Your unrelated music of the week: Jalang.
Today’s mini-theme: follow threads!
- What are your experiences with VPS providers using *BSD?
- ChiBUG is meeting August 10th at 6:30 CDT via Zoom. “Protecting OpenBSD from DMA Attacks” is the presentation. RSVP for details. I’ll post a reminder day-of.
- Peter Hansteen is presenting virtually for SEMIBUG August 22. “Recent and not so recent changes in OpenBSD that make life better”. 1 PM Eastern, cause he’s in a different time zone. I’ll post again for that too.
- Generating random passwords on BSD – follow the long thread for ideas.
- The slides from the July 7 privacy vs anonymity presentation at NYCBUG. (related non-BSD mention)
- RAID 0 or 1 for OpenBSD. Follow the thread for all the suggestions.
- Achieving RPO/RTO Objectives with ZFS – Part 1.
- Expanding our FreeBSD home file server.

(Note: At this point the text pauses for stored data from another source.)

def kmer_composition_biopython_alt (seq : String) (k : Int) : List Int :=
  let s := seq.toList
  let n := s.length
  if k = 0 then [(n : Int) + 1]
  else
    -- 4 ** (k-1) is a float for k < 0 and the final range raises there (outside Pre_),
    -- so k.toNat is exact here; base = 4^(K-1); counts is a sparse dict index -> count
    let K := k.toNat
    let step := fun (st : PySem.Dict Nat Int × Nat × Nat) (ch : Char) =>
      match codeB ch with
      | none => (st.1, 0, 0)
      | some c =>
        let idx := (st.2.1 % 4 ^ (K - 1)) * 4 + c
        let run := st.2.2 + 1
        if K ≤ run then (st.1.insert idx (st.1.getD idx 0 + 1), idx, run) else (st.1, idx, run)
    let r := s.foldl step (PySem.Dict.empty, 0, 0)
    (List.range (4 ^ K)).map (fun j => r.1.getD j 0)

-- ===== PRECONDITION & SPEC =====
-- Pre_ excludes exactly k < 0, on which A raises ValueError (itertools.product with repeat < 0).
def Pre_kmer_composition_biopython (seq : String) (k : Int) : Prop := 0 ≤ k
instance (seq : String) (k : Int) : Decidable (Pre_kmer_composition_biopython seq k) := by
  unfold Pre_kmer_composition_biopython; infer_instance

def pvWitness_kmer_composition_biopython : String × Int := ("ACGTAC", 2)

def Spec_kmer_composition_biopython (seq : String) (k : Int) (out : List Int) : Prop := out = kmer_composition_biopython_alt seq k
instance (seq : String) (k : Int) (out : List Int) : Decidable (Spec_kmer_composition_biopython seq k out) := by unfold Spec_kmer_composition_biopython; infer_instance

-- ===== CLAIM (what is proved, stated in full; the proofs are below) =====
def Claim_equal_kmer_composition_biopython : Prop := ∀ (seq : String) (k : Int), Dom_kmer_composition_biopython seq k → Pre_kmer_composition_biopython seq k → Spec_kmer_composition_biopython seq k (kmer_composition_biopython seq k)

-- ===== LEMMAS AND PROOFS =====

-- base-4 encoding/decoding of k-mers, windows and the maximal valid suffix
def isACGT (c : Char) : Bool := (codeB c).isSome
def cval (c : Char) : Nat := (codeB c).getD 0
def enc (w : List Char) : Nat := w.foldl (fun a c => a * 4 + cval c) 0
def dec : Nat → Nat → List Char
  | 0, _ => []
  | K + 1, j => (['A', 'C', 'G', 'T'].getD (j / 4 ^ K) 'A') :: dec K (j % 4 ^ K)
def validB (w : List Char) : Bool := w.all isACGT
def wnd (K : Nat) (p : List Char) : List (List Char) :=
  (List.range (p.length + 1 - K)).map (fun i => (p.drop i).take K)
def vsuf (p : List Char) : List Char := (p.reverse.takeWhile isACGT).reverse

theorem cval_lt_four (c : Char) : cval c < 4 := by
  unfold cval codeB; split_ifs <;> simp

theorem enc_foldl (w : List Char) (y : Nat) :
    w.foldl (fun a c => a * 4 + cval c) y = y * 4 ^ w.length + enc w := by
  induction w generalizing y with
  | nil => simp [enc]
  | cons c t ih =>
    simp only [List.foldl_cons, enc]
    rw [ih (y * 4 + cval c), ih (0 * 4 + cval c)]
    simp [List.length_cons, pow_succ]
    ring

theorem enc_append (u v : List Char) : enc (u ++ v) = enc u * 4 ^ v.length + enc v := by
  unfold enc
  rw [List.foldl_append, enc_foldl]; rfl

theorem enc_lt (w : List Char) : enc w < 4 ^ w.length := by
  induction w with
  | nil => simp [enc]
  | cons c t ih =>
    have : enc (c :: t) = cval c * 4 ^ t.length + enc t := by
      have := enc_append [c] t
      simpa [enc] using this
    rw [this]
    have hc := cval_lt_four c
    have : cval c * 4 ^ t.length + enc t < (cval c + 1) * 4 ^ t.length := by
      rw [add_mul, one_mul]; omega
    calc cval c * 4 ^ t.length + enc t < (cval c + 1) * 4 ^ t.length := this
      _ ≤ 4 * 4 ^ t.length := by
          apply Nat.mul_le_mul_right; omega
      _ = 4 ^ (c :: t).length := by rw [List.length_cons, pow_succ]; ring

theorem dec_length (K j : Nat) : (dec K j).length = K := by
  induction K generalizing j with
  | zero => simp [dec]
  | succ n ih => simp [dec, ih]

theorem dec_valid (K j : Nat) (h : j < 4 ^ K) : validB (dec K j) = true := by
  induction K generalizing j with
  | zero => simp [dec, validB]
  | succ n ih =>
    have hdiv : j / 4 ^ n < 4 := by
      have h2 : (4:Nat) ^ (n+1) = 4 ^ n * 4 := by rw [pow_succ]
      exact Nat.div_lt_of_lt_mul (by omega)
    have hmod : j % 4 ^ n < 4 ^ n := Nat.mod_lt _ (Nat.pos_of_neZero _)
    simp only [dec, validB, List.all_cons]
    rw [Bool.and_eq_true]
    refine ⟨?_, ih _ hmod⟩
    interval_cases h : (j / 4 ^ n) <;> decide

- suppressing motd on FreeBSD 13.0+.
- Valuable News – 2021/08/03.
This week’s BSD Now talks about online conferences – something I hope we can resume soon. There’s other links of course but that’s the one I want.
Well, not what are you doing there, but you’ll be describing “what you are doing” at a roundtable for NYCBUG’s August meeting tonight.
.
It used to be that if you had a HAMMER2 volume and ran low on space, snapshotting would stop so that you didn’t completely fill the disk. Now, thanks to Francis GUDIN, snapshots continue to roll forward and discard older ones to keep disk usage constant. It won’t fix the low disk space issue, but snapshots will stay up to date. It’s in 6.0 too.
I think from this commit that qemu in dports is able to build NVMM-compatible. It won’t be in the current binaries for download because those are built from quarterlies, but work from source.
I am not sure those sentences I just typed would be comprehensible to a non-BSD user.